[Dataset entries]
-- pv_equiv track=rewrite | github.com/KaramAlrasam/implementationsFunction | isSubListExist.py | isSubListExist2
-- ===== SOURCE A (Python) =====
-- def isSubListExist2(main_l, sub_l)->bool:
--   """It checks if the sub_list is existent in the main_list"""
--   #first you ned to know the length of the list
--   if len(sub_l)>len(main_l) or len(sub_l)<=0:
--     raise ValueError (f"{sub_l} must be its length lesser than main list")
--   else:
--     for i in range(0,len(main_l)):
--       if sub_l == main_l[i:len(sub_l)+i]:
--         return True
--     return False
-- ===== SOURCE B (Python) =====
-- def isSubListExist2(main_l, sub_l) -> bool:
--     """Rabin-Karp: roll a modular polynomial hash of each window across main_l and
--     compare the full window only when its hash equals sub_l's hash."""
--     m = len(sub_l)
--     n = len(main_l)
--     if m == 0:
--         return True
--     if m > n:
--         return False
--     BASE = 1000003
--     MOD = (1 << 61) - 1
--     target = 0
--     for x in sub_l:
--         target = (target * BASE + x) % MOD
--     h = 0
--     for x in main_l[:m]:
--         h = (h * BASE + x) % MOD
--     power = pow(BASE, m - 1, MOD)
--     for i in range(n - m + 1):
--         if h == target and main_l[i:i + m] == sub_l:
--             return True
--         if i + m < n:
--             h = ((h - main_l[i] * power) * BASE + main_l[i + m]) % MOD
--     return False
-- ===== Notes on version B (the rewrite author's own statement) =====
-- stated objective: faster
-- what changed: Replaces A's slice-and-compare at every start position by Rabin-Karp: a rolling modular polynomial hash is updated in O(1) per position and the full window is compared only when its hash equals sub_l's hash (exact, since the compare confirms every hash hit).
import Mathlib
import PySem

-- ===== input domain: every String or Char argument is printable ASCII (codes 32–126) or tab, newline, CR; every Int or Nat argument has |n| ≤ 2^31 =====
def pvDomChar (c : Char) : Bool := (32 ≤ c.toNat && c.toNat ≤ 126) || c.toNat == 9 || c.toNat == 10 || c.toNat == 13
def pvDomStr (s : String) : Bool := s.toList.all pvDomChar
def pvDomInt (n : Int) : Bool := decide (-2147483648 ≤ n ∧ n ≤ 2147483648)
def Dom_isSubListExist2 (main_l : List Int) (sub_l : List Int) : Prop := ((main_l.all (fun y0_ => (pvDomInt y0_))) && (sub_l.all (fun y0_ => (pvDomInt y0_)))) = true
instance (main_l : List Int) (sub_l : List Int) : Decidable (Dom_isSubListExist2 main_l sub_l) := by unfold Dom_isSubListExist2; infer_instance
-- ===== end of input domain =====

-- B replaces A's slice-compare at every start position by Rabin–Karp: a rolling
-- polynomial hash, with the full window compared only on a hash hit; return values
-- are proved equal on Pre_ (where A does not raise).

-- ===== PORT A =====
-- for i in range(0, len(main_l)): if sub_l == main_l[i:len(sub_l)+i]: return True / return False
def pvALoop (main_l sub_l : List Int) : List Int → Bool
  | [] => false
  | i :: rest =>
    if sub_l == PySem.List.slice main_l (some i) (some ((sub_l.length : Int) + i)) then true
    else pvALoop main_l sub_l rest

def isSubListExist2 (main_l : List Int) (sub_l : List Int) : Bool :=
  -- the raise branch returns false here; Pre_ excludes those inputs
  if sub_l.length > main_l.length || sub_l.length ≤ 0 then false
  else pvALoop main_l sub_l (PySem.List.pyRange 0 (main_l.length : Int) 1)

-- ===== PORT B =====
def pvM : Int := 2305843009213693951  -- MOD = (1 << 61) - 1

-- target/h accumulation loops of Source B ('% MOD' at every step, as in Source B)
def pvHashM (l : List Int) : Int :=
  l.foldl (fun acc x => PySem.Int.mod (acc * 1000003 + x) pvM) 0

-- the main loop of Source B: fuel = number of remaining iterations, i = current index
-- (indices are Nat here since the loop starts at 0; .getD i 0 is exact for in-range i)
def pvRK (main_l sub_l : List Int) (power : Int) (target : Int) : Nat → Nat → Int → Bool
  | _, 0, _ => false
  | i, fuel + 1, h =>
    if h == target && ((main_l.drop i).take sub_l.length == sub_l) then true
    else
      let h' := if i + sub_l.length < main_l.length
        then PySem.Int.mod
          ((h - main_l.getD i 0 * power) * 1000003 + main_l.getD (i + sub_l.length) 0) pvM
        else h
      pvRK main_l sub_l power target (i + 1) fuel h'

def isSubListExist2_alt (main_l : List Int) (sub_l : List Int) : Bool :=
  if sub_l.length == 0 then true
  else if sub_l.length > main_l.length then false
  else
    let target := pvHashM sub_l
    let h0 := pvHashM (main_l.take sub_l.length)
    -- pow(BASE, m-1, MOD) of Source B
    let power := PySem.Int.mod ((1000003 : Int) ^ (sub_l.length - 1)) pvM
    pvRK main_l sub_l power target 0 (main_l.length - sub_l.length + 1) h0

-- ===== PRECONDITION & SPEC =====
-- exactly the inputs on which A returns (A raises ValueError otherwise)
def Pre_isSubListExist2 (main_l : List Int) (sub_l : List Int) : Prop :=
  0 < sub_l.length ∧ sub_l.length ≤ main_l.length
instance (main_l : List Int) (sub_l : List Int) : Decidable (Pre_isSubListExist2 main_l sub_l) := by
  unfold Pre_isSubListExist2; infer_instance

def pvWitness_isSubListExist2 : List Int × List Int := ([1, 2, 3], [2, 3])

def Spec_isSubListExist2 (main_l : List Int) (sub_l : List Int) (out : Bool) : Prop := out = isSubListExist2_alt main_l sub_l
instance (main_l : List Int) (sub_l : List Int) (out : Bool) : Decidable (Spec_isSubListExist2 main_l sub_l out) := by unfold Spec_isSubListExist2; infer_instance

-- ===== CLAIM (what is proved, stated in full; the proofs are below) =====
def Claim_equal_isSubListExist2 : Prop := ∀ (main_l : List Int) (sub_l : List Int), Dom_isSubListExist2 main_l sub_l → Pre_isSubListExist2 main_l sub_l → Spec_isSubListExist2 main_l sub_l (isSubListExist2 main_l sub_l)

-- ===== LEMMAS AND PROOFS =====

-- both programs are reduced to: some window of main_l equals sub_l
def pvWin (main_l sub_l : List Int) (k : Nat) : List Int := (main_l.drop k).take sub_l.length

-- the UNreduced polynomial hash, a proof device relating the modular hashes
def pvHash (l : List Int) : Int := l.foldl (fun acc x => acc * 1000003 + x) 0

theorem pvM_pos : (0 : Int) < pvM := by norm_num [pvM]

theorem pvHashM_foldl (l : List Int) :
    ∀ a b : Int, a = b % pvM →
      l.foldl (fun acc x => PySem.Int.mod (acc * 1000003 + x) pvM) a
        = (l.foldl (fun acc x => acc * 1000003 + x) b) % pvM := by
  induction l with
  | nil => intro a b h; simpa using h
  | cons x t ih =>
    intro a b h
    simp only [List.foldl_cons]
    apply ih
    rw [PySem.Int.mod_eq_emod_of_pos pvM_pos]
    have : a * 1000003 + x ≡ b * 1000003 + x [ZMOD pvM] := by
      apply Int.ModEq.add_right
      apply Int.ModEq.mul_right
      rw [h]
      exact (Int.emod_emod_of_dvd b dvd_rfl)
    exact this

theorem pvHashM_eq (l : List Int) : pvHashM l = pvHash l % pvM :=
  pvHashM_foldl l 0 0 (by norm_num)

theorem pvALoop_any (main_l sub_l : List Int) (l : List Int) :
    pvALoop main_l sub_l l =
      l.any (fun i => sub_l == PySem.List.slice main_l (some i) (some ((sub_l.length : Int) + i))) := by
  induction l with
  | nil => rfl
  | cons i rest ih =>
    simp only [pvALoop, List.any_cons]
    split_ifs with h
    · simp [h]
    · simp [h, ih]

theorem pvA_iff (main_l sub_l : List Int)
    (hpre : Pre_isSubListExist2 main_l sub_l) :
    isSubListExist2 main_l sub_l = true ↔
      ∃ k : Nat, k + sub_l.length ≤ main_l.length ∧ pvWin main_l sub_l k = sub_l := by
  obtain ⟨h1, h2⟩ := hpre
  unfold isSubListExist2
  have hg : (sub_l.length > main_l.length || sub_l.length ≤ 0) = false := by
    simp
    exact ⟨h2, List.ne_nil_of_length_pos h1⟩
  rw [hg]
  simp only [Bool.false_eq_true, if_false, pvALoop_any, List.any_eq_true]
  constructor
  · rintro ⟨i, hi, hslice⟩
    rw [PySem.List.mem_pyRange_one] at hi
    obtain ⟨hi0, him⟩ := hi
    obtain ⟨k, rfl⟩ : ∃ k : Nat, i = (k : Int) := ⟨i.toNat, by omega⟩
    rw [beq_iff_eq] at hslice
    have hc : ((sub_l.length : Int) + (k : Int)) = ((sub_l.length + k : Nat) : Int) := by push_cast; ring
    rw [hc, PySem.List.slice_natCast] at hslice
    have ht : sub_l.length + k - k = sub_l.length := by omega
    rw [ht] at hslice
    have hkle : k + sub_l.length ≤ main_l.length := by
      have := congrArg List.length hslice
      simp at this
      omega
    exact ⟨k, hkle, hslice.symm⟩
  · rintro ⟨k, hk, hm⟩
    refine ⟨(k : Int), ?_, ?_⟩
    · rw [PySem.List.mem_pyRange_one]
      omega
    · rw [beq_iff_eq]
      have hc : ((sub_l.length : Int) + (k : Int)) = ((sub_l.length + k : Nat) : Int) := by push_cast; ring
      rw [hc, PySem.List.slice_natCast]
      have ht : sub_l.length + k - k = sub_l.length := by omega
      rw [ht]
      exact hm.symm

-- hash of a foldl with a non-zero accumulator
theorem pvHash_foldl (acc : Int) (l : List Int) :
    l.foldl (fun a x => a * 1000003 + x) acc
      = acc * 1000003 ^ l.length + pvHash l := by
  induction l generalizing acc with
  | nil => simp [pvHash]
  | cons x t ih =>
    simp only [List.foldl_cons, List.length_cons, pvHash]
    rw [ih (acc * 1000003 + x), ih (0 * 1000003 + x)]
    ring

theorem pvHash_cons (x : Int) (l : List Int) :
    pvHash (x :: l) = x * 1000003 ^ l.length + pvHash l := by
  unfold pvHash
  simp only [List.foldl_cons]
  rw [show (0 : Int) * 1000003 + x = x by ring, pvHash_foldl x l]
  rfl

theorem pvHash_append_singleton (l : List Int) (x : Int) :
    pvHash (l ++ [x]) = pvHash l * 1000003 + x := by
  unfold pvHash
  rw [List.foldl_append]
  simp

-- window decomposition: head and extension
theorem pvWin_cons (main_l sub_l : List Int) (k : Nat)
    (hm : 0 < sub_l.length) (hk : k + sub_l.length ≤ main_l.length) :
    pvWin main_l sub_l k
      = main_l.getD k 0 :: (main_l.drop (k + 1)).take (sub_l.length - 1) := by
  unfold pvWin
  have hk' : k < main_l.length := by omega
  rw [List.getD_eq_getElem main_l 0 hk']
  obtain ⟨n, hs⟩ : ∃ n, sub_l.length = n + 1 := ⟨sub_l.length - 1, by omega⟩
  rw [hs]
  simp only [Nat.add_sub_cancel]
  rw [List.drop_eq_getElem_cons hk', List.take_succ_cons]

theorem pvWin_roll (main_l sub_l : List Int) (k : Nat)
    (hm : 0 < sub_l.length) (hk : k + sub_l.length < main_l.length) :
    pvWin main_l sub_l (k + 1)
      = (main_l.drop (k + 1)).take (sub_l.length - 1) ++ [main_l.getD (k + sub_l.length) 0] := by
  unfold pvWin
  obtain ⟨n, hs⟩ : ∃ n, sub_l.length = n + 1 := ⟨sub_l.length - 1, by omega⟩
  rw [hs] at hk ⊢
  simp only [Nat.add_sub_cancel]
  have hkm : k + (n + 1) < main_l.length := hk
  rw [List.getD_eq_getElem main_l 0 hkm]
  rw [List.take_add_one]
  congr 1
  have hidx : n < (main_l.drop (k + 1)).length := by
    rw [List.length_drop]; omega
  rw [List.getElem?_eq_getElem hidx, List.getElem_drop]
  simp only [Option.toList]
  congr 2
  omega

-- rolling-hash update preserves the window-hash invariant
theorem pvHash_roll (main_l sub_l : List Int) (k : Nat)
    (hm : 0 < sub_l.length) (hk : k + sub_l.length < main_l.length) :
    pvHash (pvWin main_l sub_l (k + 1))
      = (pvHash (pvWin main_l sub_l k) - main_l.getD k 0 * 1000003 ^ (sub_l.length - 1)) * 1000003
          + main_l.getD (k + sub_l.length) 0 := by
  rw [pvWin_cons main_l sub_l k hm (by omega), pvWin_roll main_l sub_l k hm hk,
    pvHash_append_singleton, pvHash_cons]
  have hlen : ((main_l.drop (k + 1)).take (sub_l.length - 1)).length = sub_l.length - 1 := by
    rw [List.length_take, List.length_drop]; omega
  rw [hlen]
  ring

-- the loop invariant: h is the modular hash of the current window
theorem pvRK_iff (main_l sub_l : List Int) (hm : 0 < sub_l.length)
    (hmn : sub_l.length ≤ main_l.length) :
    ∀ (fuel i : Nat) (h : Int),
      i + fuel = main_l.length - sub_l.length + 1 →
      (0 < fuel → h = pvHash (pvWin main_l sub_l i) % pvM) →
      (pvRK main_l sub_l (PySem.Int.mod ((1000003 : Int) ^ (sub_l.length - 1)) pvM)
          (pvHashM sub_l) i fuel h = true ↔
        ∃ k : Nat, i ≤ k ∧ k + sub_l.length ≤ main_l.length ∧ pvWin main_l sub_l k = sub_l) := by
  intro fuel
  induction fuel with
  | zero =>
    intro i h hif _
    simp only [pvRK]
    constructor
    · intro hc; cases hc
    · rintro ⟨k, hik, hkl, _⟩; omega
  | succ f ih =>
    intro i h hif hinv
    have hinv' := hinv (by omega)
    have hki : i + sub_l.length ≤ main_l.length := by omega
    simp only [pvRK]
    have hcond : (h == pvHashM sub_l && ((main_l.drop i).take sub_l.length == sub_l))
        = (pvWin main_l sub_l i == sub_l) := by
      by_cases hw : pvWin main_l sub_l i = sub_l
      · have : h = pvHashM sub_l := by rw [hinv', hw, pvHashM_eq]
        simp [pvWin] at hw ⊢
        simp [hw, this]
      · simp [pvWin] at hw ⊢
        simp [hw]
    rw [hcond]
    by_cases hw : pvWin main_l sub_l i = sub_l
    · simp only [hw, beq_self_eq_true, if_true, true_iff]
      exact ⟨i, le_refl _, hki, hw⟩
    · have hbe : (pvWin main_l sub_l i == sub_l) = false := by simp [hw]
      rw [hbe]
      simp only [Bool.false_eq_true, if_false]
      rw [ih (i + 1) _ (by omega) ?_]
      · constructor
        · rintro ⟨k, hik, hkl, hwk⟩; exact ⟨k, by omega, hkl, hwk⟩
        · rintro ⟨k, hik, hkl, hwk⟩
          refine ⟨k, ?_, hkl, hwk⟩
          rcases Nat.eq_or_lt_of_le hik with rfl | hlt
          · exact absurd hwk hw
          · omega
      · intro hf
        have hlt : i + sub_l.length < main_l.length := by omega
        rw [if_pos hlt, hinv']
        rw [PySem.Int.mod_eq_emod_of_pos pvM_pos]
        have hpow : PySem.Int.mod ((1000003 : Int) ^ (sub_l.length - 1)) pvM
            ≡ (1000003 : Int) ^ (sub_l.length - 1) [ZMOD pvM] := by
          rw [PySem.Int.mod_eq_emod_of_pos pvM_pos]
          exact Int.emod_emod_of_dvd _ dvd_rfl
        have hh : pvHash (pvWin main_l sub_l i) % pvM
            ≡ pvHash (pvWin main_l sub_l i) [ZMOD pvM] :=
          Int.emod_emod_of_dvd _ dvd_rfl
        have hcongr :
            (pvHash (pvWin main_l sub_l i) % pvM
                - main_l.getD i 0 * PySem.Int.mod ((1000003 : Int) ^ (sub_l.length - 1)) pvM)
                  * 1000003 + main_l.getD (i + sub_l.length) 0
              ≡ (pvHash (pvWin main_l sub_l i)
                - main_l.getD i 0 * (1000003 : Int) ^ (sub_l.length - 1))
                  * 1000003 + main_l.getD (i + sub_l.length) 0 [ZMOD pvM] :=
          Int.ModEq.add_right _ (Int.ModEq.mul_right _ (Int.ModEq.sub hh (Int.ModEq.mul_left _ hpow)))
        rw [hcongr, ← pvHash_roll main_l sub_l i hm hlt]

theorem pvB_iff (main_l sub_l : List Int)
    (hpre : Pre_isSubListExist2 main_l sub_l) :
    isSubListExist2_alt main_l sub_l = true ↔
      ∃ k : Nat, k + sub_l.length ≤ main_l.length ∧ pvWin main_l sub_l k = sub_l := by
  obtain ⟨h1, h2⟩ := hpre
  unfold isSubListExist2_alt
  have hg0 : (sub_l.length == 0) = false := beq_eq_false_iff_ne.mpr (by omega)
  rw [hg0]
  simp only [Bool.false_eq_true, if_false]
  rw [if_neg (by omega)]
  rw [pvRK_iff main_l sub_l h1 h2 (main_l.length - sub_l.length + 1) 0 _ (by omega)
    (fun _ => by simp [pvWin, pvHashM_eq])]
  constructor
  · rintro ⟨k, _, hkl, hw⟩; exact ⟨k, hkl, hw⟩
  · rintro ⟨k, hkl, hw⟩; exact ⟨k, Nat.zero_le _, hkl, hw⟩

-- ===== VERDICT (by name: the statement is the Claim_ definition above) =====
theorem isSubListExist2_spec : Claim_equal_isSubListExist2 := by
  intro main_l sub_l _ hpre
  unfold Spec_isSubListExist2
  rw [Bool.eq_iff_iff, pvA_iff main_l sub_l hpre, pvB_iff main_l sub_l hpre]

= ASSIGNMENT =
Please show every line of the entries above that contains the word "hslice".

= OUTPUT OF THE EXERCISE =
  · rintro ⟨i, hi, hslice⟩
    rw [beq_iff_eq] at hslice
    rw [hc, PySem.List.slice_natCast] at hslice
    rw [ht] at hslice
      have := congrArg List.length hslice
    exact ⟨k, hkle, hslice.symm⟩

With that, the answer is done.